Re: Dump serials as serial -- not a sequence

From
Tom Lane
Date:
Rod Taylor <rbt@zort.ca> writes:
> Hmm..  We'll need somekind of marker on the sequence to determine
> whether its a serial or not when (if) dependencies will be able to reach
> sequences within nextval (<seqname>.nextval support).  Should the
> is_serial marker remain on sequences (as applied in the patch)?

No, it's not necessary and AFAICS it just offers another way to break
existing clients that look at sequences.

Notice I was recommending that you look for an internal-type dependency.
The only way to create one that links a column and a sequence is a
SERIAL declaration.  A link that might someday be created because of
the dependency expression would just be a normal dependency.

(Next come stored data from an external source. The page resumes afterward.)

-- at a plain-character block the tokenizer found no pattern: the base (stage-[]) well-formedness
theorem tmWF0 : ∀ cs, tmWF [] (tmToks cs) := by
  intro cs
  induction cs using tmToks.induct with
  | case1 => intro n c rest h; rw [tmToks, List.drop_nil] at h; exact absurd h (by simp)
  | case2 c t pr hm ih =>
    intro n c' rest h
    rw [tmToks, hm] at h
    cases n with
    | zero => exact absurd h (by simp)
    | succ m => exact ih m c' rest (by simpa using h)
  | case3 c t hm ih =>
    intro n c' rest h
    rw [tmToks, hm] at h
    cases n with
    | zero =>
      obtain ⟨h1, h2⟩ : Sum.inr c = (Sum.inr c' : (List Char × List Char) ⊕ Char) ∧ tmToks t = rest := by
        simpa using h
      cases h1; cases h2
      intro qr hqr
      rw [tmFlat0_toks]
      have := List.find?_eq_none.mp hm qr hqr
      intro hp
      exact this (List.isPrefixOf_iff_prefix.mpr hp)
    | succ m => exact ih m c' rest (by simpa using h)

theorem tmFlat_suffix (S : List (List Char × List Char)) (bs) (n : Nat) :
    tmFlat S (bs.drop n) <:+ tmFlat S bs := by
  refine ⟨tmFlat S (bs.take n), ?_⟩
  have h1 : tmFlat S (bs.take n) ++ tmFlat S (bs.drop n) = tmFlat S (bs.take n ++ bs.drop n) := by
    simp only [tmFlat, List.map_take, List.map_drop]
    rw [← List.flatten_append, List.take_append_drop, List.take_append_drop]
  rw [h1, List.take_append_drop]

-- CASC: a partial pattern match (q with its first k chars already consumed) against a stage-S
-- rendering either matches the un-rendered text too, or exhibits a prefix+deletable in the text
theorem tmCasc (S : List (List Char × List Char)) (q : List Char × List Char)
    (hq : q ∈ tmTable) :
    ∀ bs, tmBlks bs → ∀ k, 1 ≤ k → k ≤ q.1.length →
      q.1.drop k <+: tmFlat S bs →
      q.1.drop k <+: tmFlat [] bs ∨
      ∃ k' u, k ≤ k' ∧ k' < q.1.length ∧ u ∈ tmDel ∧
        ((q.1.take k').drop k ++ u) <+: tmFlat [] bs := by
  intro bs
  induction bs with
  | nil =>
    intro _ k hk1 hkq hp
    left
    have h0 : q.1.drop k = [] := List.prefix_nil.mp (by simpa [tmFlat] using hp)
    rw [h0]
    exact List.nil_prefix
  | cons b bs ih =>
    intro hb k hk1 hkq hp
    have hbt := tmBlks_tail hb
    by_cases hend : q.1.length ≤ k
    · left
      rw [List.drop_eq_nil_of_le hend]
      exact List.nil_prefix
    rw [not_le] at hend
    have hqk : q.1.drop k = q.1[k] :: q.1.drop (k+1) := List.drop_eq_getElem_cons hend
    rw [tmFlat_cons] at hp
    cases b with
    | inr c =>
      rw [tmRend_inr, List.singleton_append, hqk] at hp
      have hp' := List.cons_prefix_cons.mp hp
      rcases ih hbt (k+1) (by omega) (by omega) hp'.2 with hL | ⟨k', u, hkk, hk', hu, hR⟩
      · left
        rw [tmFlat_cons, tmRend_inr, List.singleton_append, hqk]
        exact List.cons_prefix_cons.mpr ⟨hp'.1, hL⟩
      · right
        refine ⟨k', u, by omega, hk', hu, ?_⟩
        rw [tmFlat_cons, tmRend_inr, List.singleton_append]
        have hlen : k < (q.1.take k').length := by
          simp only [List.length_take]; omega
        have htk : (q.1.take k').drop k = q.1[k] :: (q.1.take k').drop (k+1) := by
          rw [List.drop_eq_getElem_cons hlen, List.getElem_take]
        rw [htk, hp'.1, List.cons_append]
        exact List.cons_prefix_cons.mpr ⟨rfl, hR⟩
    | inl pr =>
      have hprT := hb pr List.mem_cons_self
      have hRight : pr.1 ∈ tmDel →
          (∃ k' u, k ≤ k' ∧ k' < q.1.length ∧ u ∈ tmDel ∧
            ((q.1.take k').drop k ++ u) <+: tmFlat [] (Sum.inl pr :: bs)) := by
        intro hdel
        refine ⟨k, pr.1, le_refl _, hend, hdel, ?_⟩
        rw [tmFlat_cons]
        have h0 : (q.1.take k).drop k = [] := by
          apply List.drop_eq_nil_of_le
          simp [List.length_take]
        rw [h0, List.nil_append, tmRend_inl, if_neg (List.not_mem_nil)]
        exact List.prefix_append _ _
      by_cases hin : pr ∈ S
      · rw [tmRend_inl, if_pos hin] at hp
        by_cases hout : pr.2 = []
        · exact Or.inr (hRight (tmF_del _ hprT hout))
        · -- pr.2 ≠ []: its head is '<', '"', '-' or ' '
          rcases tmF_ohead pr hprT hout with hc | hc | hc | hc
          all_goals (
            first
            | (exact Or.inr (hRight (tmF_sp _ hprT hout hc)))
            | (exfalso
               rw [hqk] at hp
               cases hp2 : pr.2 with
               | nil => exact hout hp2
               | cons r0 r2' =>
                 rw [hp2, List.cons_append] at hp
                 have hh := (List.cons_prefix_cons.mp hp).1
                 rw [hp2] at hc
                 simp only [List.getD_cons_zero] at hc
                 have hint := tmF_int q hq k hend hk1
                 rw [tmGetD_eq hend, hh, hc] at hint
                 simp at hint))
      · rw [tmRend_inl, if_neg hin] at hp
        exfalso
        rw [hqk] at hp
        cases hp1 : pr.1 with
        | nil => exact tmF_ne _ hprT hp1
        | cons p0 p1' =>
          rw [hp1, List.cons_append] at hp
          have hh := (List.cons_prefix_cons.mp hp).1
          have hst := tmF_start pr hprT
          rw [hp1] at hst
          simp only [List.getD_cons_zero] at hst
          have hint := tmF_int q hq k hend hk1
          rw [tmGetD_eq hend, hh] at hint
          rcases hst with hst | hst <;> rw [hst] at hint <;> simp at hint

> We still need a lot of of the hoop jumping in pg_dump to account for
> PRIMARY KEY's on a serial column.  The implicitly created unique index
> at creation of a serial column doesn't allow ALTER TABLE ADD PRIMARY
> KEY() to work nicely -- especially since they generally get the same
> name.

The "serial primary key" hack in analyze.c does make that a bit ugly,
but one simple answer is not to try to dump as a serial if there's a
primary key on the column.

Now that I think about it, having pg_dump produce SERIAL declarations
at all is a big performance loser -- you don't really want the index
to exist while you are loading the table.

A radical answer to that is to get rid of the implied UNIQUE constraint
associated with SERIAL, thus making the combinations "serial unique" and
"serial primary key" actually mean something.  I fear this won't fly :-(
but it might be worth proposing.  If we have to maintain backwards
compatibility, perhaps pg_dump could DROP the unique constraint just
after making the table, and re-create it (possibly as a primary key
rather than plain unique) when it makes indexes.

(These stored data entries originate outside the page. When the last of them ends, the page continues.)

-- pv_equiv track=rewrite | github.com/SAlgorithmStudy6/AlgorithmStudy | 2022/08.01/이지윤/[BOJ_11725]트리의부모찾기_graph_bad.py | dfs
-- ===== SOURCE A (Python) =====
-- def dfs(_n, _graph) -> list:
--     parentNode = [0]*(_n+1)     # 노드 번호 = 인덱스+1
--     parentNode[1],stack = 1, [1]
--     while stack:
--         node = stack.pop()
--         for _v in _graph.get(node):
--             if parentNode[_v] : continue
--             parentNode[_v] = node
--             stack.append(_v)
--     return parentNode
-- ===== SOURCE B (Python) =====
-- def dfs(_n, _graph) -> list:
--     parentNode = [0] * (_n + 1)     # node number = index; root 1 is its own parent
--     parentNode[1] = 1
--
--     def visit(node):
--         children = []
--         for v in _graph.get(node):
--             if parentNode[v]:
--                 continue
--             parentNode[v] = node
--             children.append(v)
--         for v in reversed(children):   # stack (LIFO) expansion order
--             visit(v)
--
--     visit(1)
--     return parentNode
-- ===== Notes on version B (the rewrite author's own statement) =====
-- stated objective: alternative
-- what changed: The explicit while-loop over a stack is replaced by a recursive visit(node) that marks a node's unvisited children in the parent array and then recurses into them in stack (LIFO) order.
-- outside the precondition, e.g. on dfs(2, {1: [2, -1], 2: []}): A returns [0, 1, 1], B returns [0, 1, 1]; on dfs(2, {1: [0], 0: []}): A returns [1, 1, 0], B returns [1, 1, 0]
import Mathlib
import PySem
-- pv_equiv track=rewrite | github.com/Frosty63101/ChessEngine | features.py | _pawnIslandsCount
-- ===== SOURCE A (Python) =====
-- def _pawnIslandsCount(filesArr: list[int]) -> int:
--     """Count pawn islands: contiguous file groups with >=1 pawn."""
--     islands = 0
--     inIsland = False
--     for f in range(8):
--         hasPawn = filesArr[f] > 0
--         if hasPawn and not inIsland:
--             islands += 1
--             inIsland = True
--         elif not hasPawn:
--             inIsland = False
--     return islands
-- ===== SOURCE B (Python) =====
-- def _pawnIslandsCount(filesArr: list[int]) -> int:
--     """Count pawn islands: render occupancy as a string, split on empty files, count nonempty runs."""
--     occ = ''.join('P' if filesArr[f] > 0 else '.' for f in range(8))
--     return len([run for run in occ.split('.') if run])
-- ===== Notes on version B (the rewrite author's own statement) =====
-- stated objective: alternative
-- what changed: Replaces the inIsland state-machine scan with two staged passes: render the 8 files' occupancy as a string, split it on the empty-file marker, and count the nonempty run segments.
import Mathlib
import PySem

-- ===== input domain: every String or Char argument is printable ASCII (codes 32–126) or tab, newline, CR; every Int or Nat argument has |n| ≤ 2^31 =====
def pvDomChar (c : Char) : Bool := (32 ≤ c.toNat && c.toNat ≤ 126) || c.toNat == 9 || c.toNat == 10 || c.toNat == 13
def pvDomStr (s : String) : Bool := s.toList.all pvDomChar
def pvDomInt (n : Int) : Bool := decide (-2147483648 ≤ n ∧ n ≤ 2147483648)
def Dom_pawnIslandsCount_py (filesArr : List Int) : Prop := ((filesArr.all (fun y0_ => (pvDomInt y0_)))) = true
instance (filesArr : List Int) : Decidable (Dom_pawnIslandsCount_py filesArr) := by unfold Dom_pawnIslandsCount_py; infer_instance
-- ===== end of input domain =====

-- B renders the 8 files' occupancy as a string, splits it on the empty-file marker and counts nonempty runs, instead of A's inIsland state machine (different decomposition, same cost).

-- ===== PORT A =====
def pawnIslandsCount_py (filesArr : List Int) : Int :=
  ((PySem.List.pyRange 0 8 1).foldl (fun (s : Int × Bool) f =>
      let hasPawn := decide (PySem.List.pyGetD filesArr f 0 > 0)
      if hasPawn && !s.2 then (s.1 + 1, true)
      else if !hasPawn then (s.1, false)
      else s) (0, false)).1

-- ===== PORT B =====
def pawnIslandsCount_py_alt (filesArr : List Int) : Int :=
  let occ := PySem.Str.join "" ((PySem.List.pyRange 0 8 1).map
      (fun f => if decide (PySem.List.pyGetD filesArr f 0 > 0) then "P" else "."))
  ((((PySem.Str.split? occ ".").getD []).filter (fun run => run ≠ "")).length : Int)  -- split? is some since sep ≠ ""

-- ===== PRECONDITION & SPEC =====
-- Pre_ excludes exactly the lists of length < 8, on which both A and B raise IndexError at filesArr[f].
def Pre_pawnIslandsCount_py (filesArr : List Int) : Prop := 8 ≤ filesArr.length
instance (filesArr : List Int) : Decidable (Pre_pawnIslandsCount_py filesArr) := by unfold Pre_pawnIslandsCount_py; infer_instance
def pvWitness_pawnIslandsCount_py : List Int := [1, 0, 2, 0, 0, 3, 1, 0]
def Spec_pawnIslandsCount_py (filesArr : List Int) (out : Int) : Prop := out = pawnIslandsCount_py_alt filesArr
instance (filesArr : List Int) (out : Int) : Decidable (Spec_pawnIslandsCount_py filesArr out) := by unfold Spec_pawnIslandsCount_py; infer_instance

-- ===== CLAIM =====
def Claim_equal_pawnIslandsCount_py : Prop := ∀ (filesArr : List Int), Dom_pawnIslandsCount_py filesArr → Pre_pawnIslandsCount_py filesArr → Spec_pawnIslandsCount_py filesArr (pawnIslandsCount_py filesArr)

-- ===== LEMMAS AND PROOFS =====
-- Core fact over the 8 occupancy booleans: the state-machine count equals the split-and-count-runs count.
theorem pawn_core (c0 c1 c2 c3 c4 c5 c6 c7 : Bool) :
    ((([c0,c1,c2,c3,c4,c5,c6,c7] : List Bool)).foldl (fun (s : Int × Bool) b =>
      if b && !s.2 then (s.1 + 1, true)
      else if !b then (s.1, false)
      else s) (0, false)).1
    = ((((PySem.Str.split? (PySem.Str.join "" (([c0,c1,c2,c3,c4,c5,c6,c7] : List Bool).map
        (fun b => if b then "P" else "."))) ".").getD []).filter (fun run => run ≠ "")).length : Int) := by
  cases c0 <;> cases c1 <;> cases c2 <;> cases c3 <;> cases c4 <;> cases c5 <;> cases c6 <;> cases c7 <;> decide

-- The same fact restated for an occupancy function g over the files 0..7.
theorem pawn_core' (g : Int → Bool) :
    ((([0,1,2,3,4,5,6,7] : List Int)).foldl (fun (s : Int × Bool) f =>
      let hasPawn := g f
      if hasPawn && !s.2 then (s.1 + 1, true)
      else if !hasPawn then (s.1, false)
      else s) (0, false)).1
    = ((((PySem.Str.split? (PySem.Str.join "" (([0,1,2,3,4,5,6,7] : List Int).map
        (fun f => if g f then "P" else "."))) ".").getD []).filter (fun run => run ≠ "")).length : Int) :=
  pawn_core (g 0) (g 1) (g 2) (g 3) (g 4) (g 5) (g 6) (g 7)

-- ===== VERDICT =====
set_option maxHeartbeats 800000 in
theorem pawnIslandsCount_py_spec : Claim_equal_pawnIslandsCount_py := by
  intro xs _ _
  unfold Spec_pawnIslandsCount_py pawnIslandsCount_py pawnIslandsCount_py_alt
  have hr : PySem.List.pyRange 0 8 1 = [0,1,2,3,4,5,6,7] := by decide
  rw [hr]
  exact pawn_core' (fun f => decide (PySem.List.pyGetD xs f 0 > 0))
theorem pvOuter_fix (items : List (String × List String)) (st : PySem.Set String × Bool)
    (h : (items.foldl pvStep st).2 = false) :
    (items.foldl pvStep st).1 = st.1 ∧
      ∀ item ∈ items, item.1 ∈ st.1 → ∀ d ∈ item.2, d ∈ st.1 := by
  induction items generalizing st with
  | nil => exact ⟨rfl, by intro i hi; exact absurd hi (List.not_mem_nil)⟩
  | cons item t ih =>
    simp only [List.foldl_cons, pvStep] at h ⊢
    by_cases hc : PySem.Set.contains st.1 item.1
    · rw [if_pos hc] at h ⊢
      have hflag : (item.2.foldl pvAdd1 st).2 = false := by
        by_contra hf
        rw [pvOuter_snd_true t _ (by simpa using hf)] at h
        simp at h
      rw [pvInner_snd] at hflag
      have hall : item.2.all (fun d => PySem.Set.contains st.1 d) = true := by
        rcases Bool.or_eq_false_iff.1 hflag with ⟨_, h2⟩
        simpa using h2
      have heq1 : (item.2.foldl pvAdd1 st).1 = st.1 := by
        rw [pvInner_fst]; exact pvUpdate_all st.1 item.2 hall
      obtain ⟨heq, hcl⟩ := ih _ h
      rw [heq1] at heq hcl
      refine ⟨heq, ?_⟩
      intro i hi hmem d hd
      rcases List.mem_cons.1 hi with rfl | hi
      · exact (PySem.Set.contains_iff st.1 d).1 (List.all_eq_true.1 hall d hd)
      · exact hcl i hi hmem d hd
    · rw [if_neg hc] at h ⊢
      obtain ⟨heq, hcl⟩ := ih st h
      refine ⟨heq, ?_⟩
      intro i hi hmem d hd
      rcases List.mem_cons.1 hi with rfl | hi
      · exact absurd ((PySem.Set.contains_iff st.1 i.1).2 hmem) (by simpa using hc)
      · exact hcl i hi hmem d hd

theorem pvFix_mem (dm : PySem.Dict String (List String)) (univ : List String)
    (hu : ∀ item ∈ dm.items, ∀ d ∈ item.2, d ∈ univ) (inc : PySem.Set String)
    (hnd : inc.Nodup) (hinc : ∀ x ∈ inc, x ∈ univ) :
    ∀ x ∈ inc, x ∈ pvFix dm univ hu inc hnd hinc := by
  fun_induction pvFix dm univ hu inc hnd hinc with
  | case1 inc hnd hinc r hr ih =>
    exact fun x hx => ih x (pvOuter_mem dm.items (inc, false) x hx)
  | case2 inc hnd hinc r hr =>
    exact fun x hx => pvOuter_mem dm.items (inc, false) x hx

theorem pvFix_sound (dm : PySem.Dict String (List String)) (univ : List String)
    (hu : ∀ item ∈ dm.items, ∀ d ∈ item.2, d ∈ univ) (inc : PySem.Set String)
    (hnd : inc.Nodup) (hinc : ∀ x ∈ inc, x ∈ univ) (hk : dm.keys.Nodup)
    (P : String → Prop) (hP : ∀ x y, P x → y ∈ dm.getD x [] → P y)
    (h : ∀ x ∈ inc, P x) : ∀ x ∈ pvFix dm univ hu inc hnd hinc, P x := by
  have hH : ∀ item ∈ dm.items, ∀ d ∈ item.2, P item.1 → P d := by
    intro item hi d hd hp
    have : dm.getD item.1 [] = item.2 := PySem.Dict.getD_of_mem_items dm hi hk []
    exact hP item.1 d hp (this ▸ hd)
  fun_induction pvFix dm univ hu inc hnd hinc with
  | case1 inc hnd hinc r hr ih =>
    exact ih (pvOuter_sound dm.items (inc, false) P hH h)
  | case2 inc hnd hinc r hr =>
    exact pvOuter_sound dm.items (inc, false) P hH h

theorem pvFix_closed (dm : PySem.Dict String (List String)) (univ : List String)
    (hu : ∀ item ∈ dm.items, ∀ d ∈ item.2, d ∈ univ) (inc : PySem.Set String)
    (hnd : inc.Nodup) (hinc : ∀ x ∈ inc, x ∈ univ) (hk : dm.keys.Nodup) :
    ∀ z ∈ pvFix dm univ hu inc hnd hinc, ∀ d ∈ dm.getD z [],
      d ∈ pvFix dm univ hu inc hnd hinc := by
  fun_induction pvFix dm univ hu inc hnd hinc with
  | case1 inc hnd hinc r hr ih => exact ih
  | case2 inc hnd hinc r hr =>
    obtain ⟨heq, hcl⟩ := pvOuter_fix dm.items (inc, false) (by simpa using hr)
    intro z hz d hd
    rw [heq] at hz ⊢
    cases hget : dm.get? z with
    | none =>
      rw [PySem.Dict.getD_of_get?_eq_none dm [] hget] at hd
      exact absurd hd (List.not_mem_nil)
    | some v =>
      have hitem : (z, v) ∈ dm.items := PySem.Dict.mem_items_of_get?_eq_some dm hget
      have : dm.getD z [] = v := PySem.Dict.getD_of_get?_eq_some dm [] hget
      exact hcl (z, v) hitem hz d (this ▸ hd)

theorem pvFix_nodup (dm : PySem.Dict String (List String)) (univ : List String)
    (hu : ∀ item ∈ dm.items, ∀ d ∈ item.2, d ∈ univ) (inc : PySem.Set String)
    (hnd : inc.Nodup) (hinc : ∀ x ∈ inc, x ∈ univ) :
    (pvFix dm univ hu inc hnd hinc).Nodup := by
  fun_induction pvFix dm univ hu inc hnd hinc with
  | case1 inc hnd hinc r hr ih => exact ih
  | case2 inc hnd hinc r hr => exact pvOuter_nodup dm.items (inc, false) hnd

-- ===== VERDICT (by name: the statement is the Claim_ definition above) =====
theorem filter_dependencies_spec : Claim_equal_filter_dependencies := by
  intro package_map dependency_map reachable_libraries _ _
  unfold Spec_filter_dependencies
  simp only [filter_dependencies, filter_dependencies_alt]
  refine PySem.List.sorted_eq_sorted_of_perm _ _ _ Function.injective_id ?_
  refine (List.perm_ext_iff_of_nodup (pvBfsA_nodup _ _ _ _ _ _ _ _) (pvFix_nodup _ _ _ _ _ _)).2 ?_
  intro a
  constructor
  · intro ha
    have hre : pvReach (PySem.Dict.ofList dependency_map) (pvRoots package_map) a :=
      pvBfsA_sound _ _ _ _ _ _ _ _ _ (fun x y hx hy => pvReach.step x y hx hy)
        (fun x hx => absurd hx (List.not_mem_nil))
        (fun q hq => pvReach.root q ((PySem.Set.mem_ofList _ q).1 hq)) a ha
    clear ha
    induction hre with
    | root x hx => exact pvFix_mem _ _ _ _ _ _ x ((PySem.Set.mem_ofList _ x).2 hx)
    | step x y hx hy ih =>
      exact pvFix_closed _ _ _ _ _ _ (PySem.Dict.nodup_keys_ofList _) x ih y hy
  · intro ha
    have hre : pvReach (PySem.Dict.ofList dependency_map) (pvRoots package_map) a :=
      pvFix_sound _ _ _ _ _ _ (PySem.Dict.nodup_keys_ofList _) _
        (fun x y hx hy => pvReach.step x y hx hy)
        (fun x hx => pvReach.root x ((PySem.Set.mem_ofList _ x).1 hx)) a ha
    clear ha
    induction hre with
    | root x hx => exact pvBfsA_mem_queue _ _ _ _ _ _ _ _ x ((PySem.Set.mem_ofList _ x).2 hx)
    | step x y hx hy ih =>
      exact pvBfsA_closed _ _ _ _ _ _ _ _
        (fun z hz => absurd hz (List.not_mem_nil)) x ih y hy
-- pv_equiv track=rewrite | github.com/thunlp/ToLeaP | src/data/Toolllm_sharegpt.py | rearrange_conversations
-- ===== SOURCE A (Python) =====
-- def rearrange_conversations(data): # Meet parity requirements
--     for item in data:
--         conversations = item.get('conversations', [])
--
--         odd_conversations = [conv for conv in conversations if conv.get('from') in ['user', 'function']]
--         even_conversations = [conv for conv in conversations if conv.get('from') in ['assistant']]
--
--         rearranged = []
--         max_length = max(len(odd_conversations), len(even_conversations))
--
--         for i in range(max_length):
--             if i < len(odd_conversations): # Odd digits
--                 rearranged.append(odd_conversations[i])
--             else:
--                 rearranged.append({
--                     "from": "user",
--                     "value": ""
--                 })
--             if i < len(even_conversations): # Even bits
--                 rearranged.append(even_conversations[i])
--             else:
--                 rearranged.append({
--                     "from": "assistant",
--                     "value": ""
--                 })
--         item['conversations'] = rearranged
--     return data
-- ===== SOURCE B (Python) =====
-- def rearrange_conversations(data):  # alternative: compute each turn's target slot number in one pass, then fill the slot table
--     for item in data:
--         slots = {}
--         n_odd = n_even = 0
--         for conv in item.get('conversations', []):
--             role = conv.get('from')
--             if role in ('user', 'function'):
--                 slots[2 * n_odd] = conv
--                 n_odd += 1
--             elif role == 'assistant':
--                 slots[2 * n_even + 1] = conv
--                 n_even += 1
--         item['conversations'] = [
--             slots.get(i, {"from": "user", "value": ""} if i % 2 == 0 else {"from": "assistant", "value": ""})
--             for i in range(2 * max(n_odd, n_even))
--         ]
--     return data
-- ===== Notes on version B (the rewrite author's own statement) =====
-- stated objective: alternative
-- what changed: Replaces A's two filtered role lists interleaved by an indexed loop with per-position bounds checks by a single pass that assigns each turn a target slot number (2*n_odd or 2*n_even+1) in a slot dict, then fills range(2*max) from the dict with parity-chosen padding defaults.
import Mathlib
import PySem

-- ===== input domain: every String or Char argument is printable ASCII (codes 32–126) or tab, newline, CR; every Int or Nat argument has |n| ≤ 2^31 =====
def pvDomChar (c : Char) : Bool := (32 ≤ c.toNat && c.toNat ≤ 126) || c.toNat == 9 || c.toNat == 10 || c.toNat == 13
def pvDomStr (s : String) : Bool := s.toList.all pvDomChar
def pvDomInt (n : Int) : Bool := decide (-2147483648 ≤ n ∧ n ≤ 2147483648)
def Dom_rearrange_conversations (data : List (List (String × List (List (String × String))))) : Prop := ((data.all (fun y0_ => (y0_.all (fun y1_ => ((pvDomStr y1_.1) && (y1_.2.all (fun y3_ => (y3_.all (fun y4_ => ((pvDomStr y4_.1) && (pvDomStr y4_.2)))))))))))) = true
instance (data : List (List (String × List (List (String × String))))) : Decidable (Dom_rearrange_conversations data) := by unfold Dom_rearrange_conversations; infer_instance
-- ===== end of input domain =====

-- B replaces A's two filtered role lists plus indexed interleaving loop by a single pass that assigns
-- each turn its target slot number in a slot dict, then fills range(2*max) from that dict (alternative).
-- Both Pythons mutate each item dict in place and return data; the equivalence proved is about the return value.

-- shared helpers: the two padding turns and "conv.get('from') in names"
def pvPadUser : List (String × String) := [("from", "user"), ("value", "")]
def pvPadAsst : List (String × String) := [("from", "assistant"), ("value", "")]
def pvFromIn (conv : List (String × String)) (names : List String) : Bool :=
  match (PySem.Dict.mk conv).get? "from" with
  | some s => names.contains s
  | none => false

            regards, tom lane

Re: Dump serials as serial -- not a sequence

From
Rod Taylor
Date:
> The "serial primary key" hack in analyze.c does make that a bit ugly,
> but one simple answer is not to try to dump as a serial if there's a
> primary key on the column.



> A radical answer to that is to get rid of the implied UNIQUE constraint
> associated with SERIAL, thus making the combinations "serial unique" and
> "serial primary key" actually mean something.  I fear this won't fly :-(

My serials are almost always primary key's.  Wouldn't change anything in
that regard.

Docs suggest that UNIQUE and NOT NULL be applied to the column anyway.
http://www7.us.postgresql.org/users-lounge/docs/7.2/postgres/datatype.html#D

I'll see what others do.

> but it might be worth proposing.  If we have to maintain backwards
> compatibility, perhaps pg_dump could DROP the unique constraint just
> after making the table, and re-create it (possibly as a primary key
> rather than plain unique) when it makes indexes.

This seems really ugly, but would do the trick.